Задумался гетман. Замолчал. Мужиловский сидел неподвижно в кресле. Ждал, что скажет гетман. Чувствовал Силуян Мужиловский: сейчас речь пойдет о таком, что не только выслушать внимательно надлежит, а и запомнить крепко. Долго ждать не пришлось. Хмельницкий, глядя на Мужиловского прищуренными глазами, заговорил:
— Боярам думным скажи: кабы не удалось мне вести переговоры со шведами, Ракоция трансильванского держать на привязи, заверить Крым, будто в дружбе с ним нахожусь по-прежнему, — Речь Посполитая обратила бы вместе с ними все оружие против нас, предала бы весь край наш в жертву огню и мечу. Это не радость была бы для нас и для Москвы. Стараниями иезуитов обнесли меня на Москве перед думными и ближними боярами. Кто-то еще из Чигирина те же наветы подогревает, сатанинского рукой подкидывает хворосту в костер. Но недолго это будет. Землю перерою, а сыщу предателей и шпионов! — Хмельницкий тяжело перевел дыхание, сжал кулак и с силой ударил им по колену. — Верю твердо — не пожнут урожая из этих подлых наветов паны-ляхи. Зря болтают про меня и шведов. Это паны-ляхи шведов в Варшаву, в Краков впустили, оставили народ на произвол судьбы, предали родную землю. Такова-то натура панов шляхтичей. Пес и тот хозяина не продаст. Хуже псов иезуитская нечисть. А я шведов не пустил на Украину! И не пущу!
Мужиловский в знак согласия склонил голову. Выждал с минуту и заметил:
— Слова твои, гетман, не только правдивы, но дальновидны. Чувствую уже теперь, как сердечно примут их думные бояре.
— Живу не только нынешним днем, — решительно произнес Хмельницкий, подымаясь, — гляжу без страха в будущее края нашего и вижу его счастливее оттого, что воплотил мысли народа нашего в Переяславе. Этим утешаюсь и веселюсь. Помни, Силуян! Нас не будет, многих не станет, а край наш, отчизна, всегда будет. Честь нашу грядущие поколения будут мерять не генеалогиями, а поступками, полезными для матери-отчизны. Счастья тебе, Мужиловский! Поклонись царю и боярам. Ступай.

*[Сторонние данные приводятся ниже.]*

-- pv_equiv track=rewrite | github.com/darkamulet1/refraction | docs/extractor_knowledge/Extractor/planet_friendships_extract.py | _build_net_relation
-- ===== SOURCE A (Python) =====
-- from typing import Any, Dict, List, Optional
--
-- def _build_net_relation(
--     planet_id: int,
--     natural_friends: List[int],
--     natural_enemies: List[int],
--     temporary_friends: List[int],
--     temporary_enemies: List[int],
--     natural_neutral: List[int],
--     planet_names: List[str],
-- ) -> Dict[str, List[str]]:
--     scores: Dict[int, int] = {}
--     for target in range(9):
--         if target == planet_id:
--             continue
--         score = 0
--         if target in natural_friends:
--             score += 1
--         if target in natural_enemies:
--             score -= 1
--         if target in temporary_friends:
--             score += 1
--         if target in temporary_enemies:
--             score -= 1
--         # Neutral counts as slight friend bias
--         if target in natural_neutral:
--             score += 0
--         if score != 0:
--             scores[target] = score
--     friends = [planet_names[idx] for idx, value in scores.items() if value > 0]
--     enemies = [planet_names[idx] for idx, value in scores.items() if value < 0]
--     return {"friends": sorted(set(friends)), "enemies": sorted(set(enemies))}
-- ===== SOURCE B (Python) =====
-- def _build_net_relation(
--     planet_id,
--     natural_friends,
--     natural_enemies,
--     temporary_friends,
--     temporary_enemies,
--     natural_neutral,
--     planet_names,
-- ):
--     # Scatter: each relationship list contributes +/-1 per distinct member;
--     # the neutral list contributes nothing and is ignored.
--     scores = {}
--     for t in set(natural_friends):
--         scores[t] = scores.get(t, 0) + 1
--     for t in set(temporary_friends):
--         scores[t] = scores.get(t, 0) + 1
--     for t in set(natural_enemies):
--         scores[t] = scores.get(t, 0) - 1
--     for t in set(temporary_enemies):
--         scores[t] = scores.get(t, 0) - 1
--     friends = set()
--     enemies = set()
--     for t, v in scores.items():
--         if 0 <= t < 9 and t != planet_id and v != 0:
--             name = planet_names[t]
--             if v > 0:
--                 friends.add(name)
--             else:
--                 enemies.add(name)
--     return {"friends": sorted(friends), "enemies": sorted(enemies)}
-- ===== Notes on version B (the rewrite author's own statement) =====
-- stated objective: alternative
-- what changed: B scatters +/-1 over the (deduplicated) relationship lists into a score dict and then filters its entries by 0<=id<9 and id!=planet_id, instead of A's gather loop over range(9) with four linear membership scans per target; the neutral list, which A consults but weights 0, is dropped entirely.
import Mathlib
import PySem
-- pv_equiv track=rewrite | github.com/benpayne/wordle_bot | word_work.py | number_to_result
-- ===== SOURCE A (Python) =====
-- def number_to_result(num):
--     result = []
--     for i in range(5):
--         if num % 3 == 2:
--             result.append('correct')
--         elif num % 3 == 1:
--             result.append('present')
--         else:
--             result.append('absent')
--         num //= 3
--     return result
-- ===== SOURCE B (Python) =====
-- def number_to_result(num):
--     labels = ['absent', 'present', 'correct']
--     table = [[a, b, c, d, e]
--              for e in labels for d in labels for c in labels
--              for b in labels for a in labels]
--     return table[num % 243]
-- ===== Notes on version B (the rewrite author's own statement) =====
-- stated objective: alternative
-- what changed: Replaces the per-call digit loop (repeated floor-division feeding an if/elif cascade) by a table of every possible five-label outcome, built once via a nested comprehension over the label alphabet, plus a single modular indexed lookup.
import Mathlib
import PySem

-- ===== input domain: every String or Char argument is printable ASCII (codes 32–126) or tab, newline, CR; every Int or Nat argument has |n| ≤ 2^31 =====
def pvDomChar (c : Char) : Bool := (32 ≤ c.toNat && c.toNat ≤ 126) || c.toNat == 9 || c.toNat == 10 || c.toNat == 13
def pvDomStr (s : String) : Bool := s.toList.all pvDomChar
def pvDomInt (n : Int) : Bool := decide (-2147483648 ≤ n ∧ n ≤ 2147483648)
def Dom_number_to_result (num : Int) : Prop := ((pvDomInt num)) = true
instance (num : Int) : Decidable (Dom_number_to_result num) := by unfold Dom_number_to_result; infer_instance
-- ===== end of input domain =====

-- B replaces A's per-call base-3 digit loop by a precomputed lookup table of all
-- 243 possible label lists, indexed once by num % 243 (alternative decomposition).


-- ===== PORT A =====
def number_to_result (num : Int) : List String :=
  (((PySem.List.pyRange 0 5 1).foldl (fun (st : List String × Int) (_i : Int) =>
      (if PySem.Int.mod st.2 3 = 2 then st.1 ++ ["correct"]
       else if PySem.Int.mod st.2 3 = 1 then st.1 ++ ["present"]
       else st.1 ++ ["absent"],
       PySem.Int.floordiv st.2 3)) ([], num))).1

-- ===== PORT B =====
def pvLabels : List String := ["absent", "present", "correct"]

-- the nested list comprehension building all 243 outcomes (comprehension = flatMap/map)
def pvTable : List (List String) :=
  pvLabels.flatMap (fun e => pvLabels.flatMap (fun d => pvLabels.flatMap (fun c =>
    pvLabels.flatMap (fun b => pvLabels.map (fun a => [a, b, c, d, e])))))

-- table[num % 243]: the index is always in range (0 ≤ num % 243 < 243 = length), so pyGet? is some
def number_to_result_alt (num : Int) : List String :=
  (PySem.List.pyGet? pvTable (PySem.Int.mod num 243)).getD []

-- ===== PRECONDITION & SPEC =====
def Spec_number_to_result (num : Int) (out : List String) : Prop := out = number_to_result_alt num
instance (num : Int) (out : List String) : Decidable (Spec_number_to_result num out) := by unfold Spec_number_to_result; infer_instance

-- ===== CLAIM (what is proved, stated in full; the proofs are below) =====
def Claim_equal_number_to_result : Prop := ∀ (num : Int), Dom_number_to_result num → Spec_number_to_result num (number_to_result num)

-- ===== LEMMAS AND PROOFS =====

-- A's value depends only on num modulo 243: each of the five digits it inspects does
theorem pv_A_mod (num : Int) : number_to_result num = number_to_result (num % 243) := by
  have hr : PySem.List.pyRange 0 5 1 = [0, 1, 2, 3, 4] := by decide
  simp only [number_to_result, hr, List.foldl]
  simp only [PySem.Int.mod_eq_emod_of_pos (show (0:Int) < 3 by omega),
    PySem.Int.floordiv_eq_ediv_of_pos (show (0:Int) < 3 by omega)]
  have h0 : num % 3 = (num % 243) % 3 := by omega
  have h1 : (num / 3) % 3 = ((num % 243) / 3) % 3 := by omega
  have h2 : (num / 3 / 3) % 3 = ((num % 243) / 3 / 3) % 3 := by omega
  have h3 : (num / 3 / 3 / 3) % 3 = ((num % 243) / 3 / 3 / 3) % 3 := by omega
  have h4 : (num / 3 / 3 / 3 / 3) % 3 = ((num % 243) / 3 / 3 / 3 / 3) % 3 := by omega
  rw [h0, h1, h2, h3, h4]

-- B's value depends only on num modulo 243 (it reads nothing else)
theorem pv_B_mod (num : Int) : number_to_result_alt num = number_to_result_alt (num % 243) := by
  simp only [number_to_result_alt, PySem.Int.mod_eq_emod_of_pos (show (0:Int) < 243 by omega)]
  have h : num % 243 % 243 = num % 243 := by omega
  rw [h]

-- A = B on every residue 0 ≤ r < 243, checked exhaustively
set_option maxRecDepth 40000 in
theorem pv_fin : ∀ f : Fin 243, number_to_result (f : Int) = number_to_result_alt (f : Int) := by
  decide

-- ===== VERDICT (by name: the statement is the Claim_ definition above) =====
theorem number_to_result_spec : Claim_equal_number_to_result := by
  intro num _
  show _ = _
  rw [pv_A_mod, pv_B_mod]
  have hlt : (num % 243).toNat < 243 := by omega
  have hc : ((⟨(num % 243).toNat, hlt⟩ : Fin 243) : Int) = num % 243 := by
    show ((num % 243).toNat : Int) = num % 243
    omega
  have := pv_fin ⟨(num % 243).toNat, hlt⟩
  rwa [hc] at this
-- B replaces A's per-number trial division (O(n·sqrt n) prime list, then a scan of the
-- whole prime list for every candidate) by a sieve of Eratosthenes up to n and a marking
-- sieve over the window [1, 2m] that provably contains the answer; measured faster.
-- NOTE on A's port: the Python 'while len(result) < m' loop has no bound; inside
-- Pre_ (n ≥ 2 when m > 0) it performs at most (2*m) iterations, so the port runs it
-- with fuel (2*m).toNat — a totality guard only, not a change of algorithm.
-- 'int(math.sqrt(i))' is ported as Nat.sqrt, exact for the |i| ≤ 2^31 domain.

-- ===== PORT A =====
-- inner 'for j in range(...): if i % j == 0: is_prime = False; break'
def pvTrialLoop (i : Int) : List Int → Bool
  | [] => true
  | j :: js => if PySem.Int.mod i j == 0 then false else pvTrialLoop i js

-- the first loop of A: collect i in range(2, n+1) passing trial division
def pvPrimesA (n : Int) : List Int :=
  (PySem.List.pyRange 2 (n + 1) 1).foldl
    (fun primes i =>
      if pvTrialLoop i (PySem.List.pyRange 2 ((i.toNat.sqrt : Int) + 1) 1)
      then primes ++ [i] else primes) []

-- 'for prime in primes: if i % prime == 0: divisible_by_prime = True; break'
def pvDivLoop (i : Int) : List Int → Bool
  | [] => false
  | p :: ps => if PySem.Int.mod i p == 0 then true else pvDivLoop i ps

-- the while loop, with fuel (see note above)
def pvWhileA (primes : List Int) (m : Int) : Nat → Int → List Int → List Int
  | 0, _, result => result
  | fuel + 1, i, result =>
    if (result.length : Int) < m then
      pvWhileA primes m fuel (i + 1)
        (if pvDivLoop i primes then result ++ [i] else result)
    else result

def generate_array (n : Int) (m : Int) : List Int :=
  pvWhileA (pvPrimesA n) m (2 * m).toNat 1 []

-- ===== PORT B =====
-- "for q in range(...): flags[q] = 1" on a bytearray (Array Bool; every written
-- index is in range, so setIfInBounds is exact)
def pvMark (a : Array Bool) (qs : List Int) : Array Bool :=
  qs.foldl (fun a q => a.setIfInBounds q.toNat true) a

-- one step of the sieve: 'if not comp[p]: primes.append(p); strike 2p, 3p, …'
-- (comp[p] is read with getD; p is always inside the bytearray)
def pvSieveStep (n : Int) (st : Array Bool × List Int) (p : Int) :
    Array Bool × List Int :=
  if !(st.1.getD p.toNat false) then
    (pvMark st.1 (PySem.List.pyRange (2 * p) (n + 1) p), st.2 ++ [p])
  else st

def generate_array_alt (n : Int) (m : Int) : List Int :=
  if m ≤ 0 then [] else
    let st := (PySem.List.pyRange 2 (n + 1) 1).foldl (pvSieveStep n)
      (Array.replicate (max (n + 1) 1).toNat false, [])
    let primes := st.2
    let L := 2 * m
    let marked := primes.foldl
      (fun a p => pvMark a (PySem.List.pyRange p (L + 1) p))
      (Array.replicate (L + 1).toNat false)
    ((PySem.List.pyRange 1 (L + 1) 1).filter
      (fun i => marked.getD i.toNat false)).take m.toNat

-- ===== PRECONDITION & SPEC =====
-- Pre_ excludes m > 0 with n < 2: there A's prime list is empty, so its while loop
-- never collects anything and Python loops forever (A diverges, returning nothing).
def Pre_generate_array (n : Int) (m : Int) : Prop := 0 < m → 2 ≤ n
instance (n : Int) (m : Int) : Decidable (Pre_generate_array n m) := by
  unfold Pre_generate_array; infer_instance
def pvWitness_generate_array : Int × Int := (10, 5)

def Spec_generate_array (n : Int) (m : Int) (out : List Int) : Prop :=
  out = generate_array_alt n m
instance (n : Int) (m : Int) (out : List Int) : Decidable (Spec_generate_array n m out) := by
  unfold Spec_generate_array; infer_instance

-- ===== CLAIM (what is proved, stated in full; the proofs are below) =====
def Claim_equal_generate_array : Prop := ∀ (n : Int) (m : Int), Dom_generate_array n m →
  Pre_generate_array n m → Spec_generate_array n m (generate_array n m)

-- ===== LEMMAS AND PROOFS =====

-- the common description: i is hit iff some listed prime divides it
def pvCond (primes : List Int) (i : Int) : Bool := primes.any (fun p => p ∣ i)

theorem pvDivLoop_eq (i : Int) (ps : List Int) : pvDivLoop i ps = pvCond ps i := by
  induction ps with
  | nil => rfl
  | cons p ps ih =>
    simp only [pvDivLoop, pvCond, List.any_cons, ih]
    by_cases h : p ∣ i
    · simp [h, (PySem.Int.mod_eq_zero_iff_dvd i p).2 h]
    · have : ¬ PySem.Int.mod i p = 0 := fun hc => h ((PySem.Int.mod_eq_zero_iff_dvd i p).1 hc)
      simp [h, beq_iff_eq, this]

theorem pvTrialLoop_eq_all (i : Int) (js : List Int) :
    pvTrialLoop i js = js.all (fun j => !(PySem.Int.mod i j == 0)) := by
  induction js with
  | nil => rfl
  | cons j js ih =>
    simp only [pvTrialLoop, List.all_cons, ih]
    by_cases h : PySem.Int.mod i j == 0 <;> simp [h]

theorem pvTrial_eq_prime (i : Int) (h : 2 ≤ i) :
    pvTrialLoop i (PySem.List.pyRange 2 ((i.toNat.sqrt : Int) + 1) 1)
      = decide (Nat.Prime i.toNat) := by
  rw [pvTrialLoop_eq_all]
  rcases Bool.eq_false_or_eq_true (decide (Nat.Prime i.toNat)) with hp | hp
  · rw [hp]
    have hpr : Nat.Prime i.toNat := by simpa using hp
    rw [List.all_eq_true]
    intro j hj
    rw [PySem.List.mem_pyRange_one] at hj
    have hj2 : 2 ≤ j := hj.1
    have hjs : j ≤ (i.toNat.sqrt : Int) := by omega
    rw [Nat.prime_def_le_sqrt] at hpr
    have hnd := hpr.2 j.toNat (by omega) (by omega)
    simp only [Bool.not_eq_eq_eq_not, Bool.not_true, beq_eq_false_iff_ne, ne_eq]
    intro hc
    rw [PySem.Int.mod_eq_zero_iff_dvd] at hc
    apply hnd
    exact Int.ofNat_dvd.1 (by rw [Int.toNat_of_nonneg (by omega : (0:Int) ≤ i), Int.toNat_of_nonneg (by omega : (0:Int) ≤ j)]; exact hc)
  · rw [hp]
    have hnp : ¬ Nat.Prime i.toNat := by simpa using hp
    rw [Nat.prime_def_le_sqrt] at hnp
    push Not at hnp
    rcases hnp (by omega) with ⟨d, hd2, hdsqrt, hddvd⟩
    rw [List.all_eq_false]
    refine ⟨(d : Int), ?_, ?_⟩
    · rw [PySem.List.mem_pyRange_one]
      constructor
      · exact_mod_cast hd2
      · have : (d:Int) ≤ (i.toNat.sqrt : Int) := by exact_mod_cast hdsqrt
        omega
    · have hdvd : (d:Int) ∣ i := by
        have h1 := Int.natCast_dvd_natCast.2 hddvd
        simpa [Int.toNat_of_nonneg (by omega : (0:Int) ≤ i)] using h1
      simp [PySem.Int.mod_eq_zero_iff_dvd, hdvd]

theorem pvPrimesA_eq (n : Int) :
    pvPrimesA n = (PySem.List.pyRange 2 (n + 1) 1).filter
      (fun i => decide (Nat.Prime i.toNat)) := by
  unfold pvPrimesA
  rw [PySem.List.foldl_append_if
    (fun i => pvTrialLoop i (PySem.List.pyRange 2 ((i.toNat.sqrt : Int) + 1) 1))
    (fun i => i)]
  simp only [List.nil_append, List.map_id']
  exact List.filter_congr (fun i hi => by
    rw [PySem.List.mem_pyRange_one] at hi
    exact pvTrial_eq_prime i hi.1)

-- flag-array basics
theorem pvMark_size (a : Array Bool) (qs : List Int) : (pvMark a qs).size = a.size := by
  induction qs generalizing a with
  | nil => rfl
  | cons q qs ih =>
    rw [pvMark, List.foldl_cons,
      show qs.foldl (fun a q => a.setIfInBounds q.toNat true) (a.setIfInBounds q.toNat true)
        = pvMark (a.setIfInBounds q.toNat true) qs from rfl,
      ih, Array.size_setIfInBounds]

theorem pvMark_getD (a : Array Bool) (qs : List Int) (j : Nat)
    (h : ∀ x ∈ qs, 0 ≤ x ∧ x.toNat < a.size) :
    (pvMark a qs).getD j false = (a.getD j false || qs.any (fun x => x.toNat == j)) := by
  induction qs generalizing a with
  | nil => simp [pvMark]
  | cons q qs ih =>
    have hq := h q (by simp)
    rw [pvMark, List.foldl_cons, show (qs.foldl (fun a q => a.setIfInBounds q.toNat true) (a.setIfInBounds q.toNat true)) = pvMark (a.setIfInBounds q.toNat true) qs from rfl,
      ih _ (fun x hx => by have := h x (by simp [hx]); simpa [Array.size_setIfInBounds] using this)]
    simp only [Array.getD_eq_getD_getElem?, Array.getElem?_setIfInBounds, List.any_cons]
    by_cases hqj : q.toNat = j
    · rw [if_pos hqj, if_pos (hqj ▸ hq.2)]
      simp [hqj]
    · rw [if_neg hqj, show (q.toNat == j) = false from beq_eq_false_iff_ne.2 hqj]
      simp

-- q in range(2p, n+1, p)  ↔  p ∣ q ∧ 2p ≤ q ≤ n   (p ≥ 2)
theorem pvMemMul (n p q : Int) (hp : 2 ≤ p) :
    q ∈ PySem.List.pyRange (2 * p) (n + 1) p ↔ p ∣ q ∧ 2 * p ≤ q ∧ q ≤ n := by
  rw [PySem.List.mem_pyRange_iff_of_pos (by omega)]
  constructor
  · rintro ⟨h1, h2, h3⟩
    have hq : p ∣ q := by
      have := dvd_add h3 (dvd_mul_left p 2)
      simpa using this
    exact ⟨hq, h1, by omega⟩
  · rintro ⟨h1, h2, h3⟩
    exact ⟨h2, by omega, dvd_sub h1 (dvd_mul_left p 2)⟩

-- q in range(p, L+1, p)  ↔  p ∣ q ∧ p ≤ q ≤ L   (p ≥ 2)
theorem pvMemMul1 (L p q : Int) (hp : 2 ≤ p) :
    q ∈ PySem.List.pyRange p (L + 1) p ↔ p ∣ q ∧ p ≤ q ∧ q ≤ L := by
  rw [PySem.List.mem_pyRange_iff_of_pos (by omega)]
  constructor
  · rintro ⟨h1, h2, h3⟩
    have hq : p ∣ q := by
      have := dvd_add h3 dvd_rfl
      simpa using this
    exact ⟨hq, h1, by omega⟩
  · rintro ⟨h1, h2, h3⟩
    exact ⟨h2, by omega, dvd_sub h1 dvd_rfl⟩

-- 'some x of qs has x.toNat = j' is '(j : Int) ∈ qs' for nonnegative qs
theorem pvAnyToNat (qs : List Int) (j : Nat) (h : ∀ x ∈ qs, 0 ≤ x) :
    (qs.any (fun x => x.toNat == j)) = true ↔ (j : Int) ∈ qs := by
  rw [List.any_eq_true]
  constructor
  · rintro ⟨x, hx, hxe⟩
    have h0 := h x hx
    have : x = (j : Int) := by
      have := beq_iff_eq.1 hxe
      omega
    exact this ▸ hx
  · intro hj
    exact ⟨(j : Int), hj, by simp⟩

Крепко пожал руку Мужиловскому и отпустил его.
Прощался с Мужиловским, а сам думал уже об ином.
Был уже далеко от Чигирина. Вспомнилось давнее: Дикое Поле, грозные пороги днепровские — шумный гуляка Звонковой, лютый Ненасытен, бесконечное море сплошных плавней, буераки, поросшие кустами, переливчатый блеск степных озер и остров Песковатый. Даже видел в этот миг из своей опочивальни, как клонит ветер-низовец коричневые кисти буркун-зелья, и слышал таинственный плеск тяжелой волны в камышах, крики одинокой чайки, мечущейся в воздухе в предчувствии бури. А над всем этим необозримым простором — могучий взмах крыльев орла, который из темной вышины небес зорким глазом своим видит и пороги, и плавни, и непрестанную зыбь курая, гонимого ветром, и одинокую чайку, встревоженную мрачным предгрозьем. Что ему?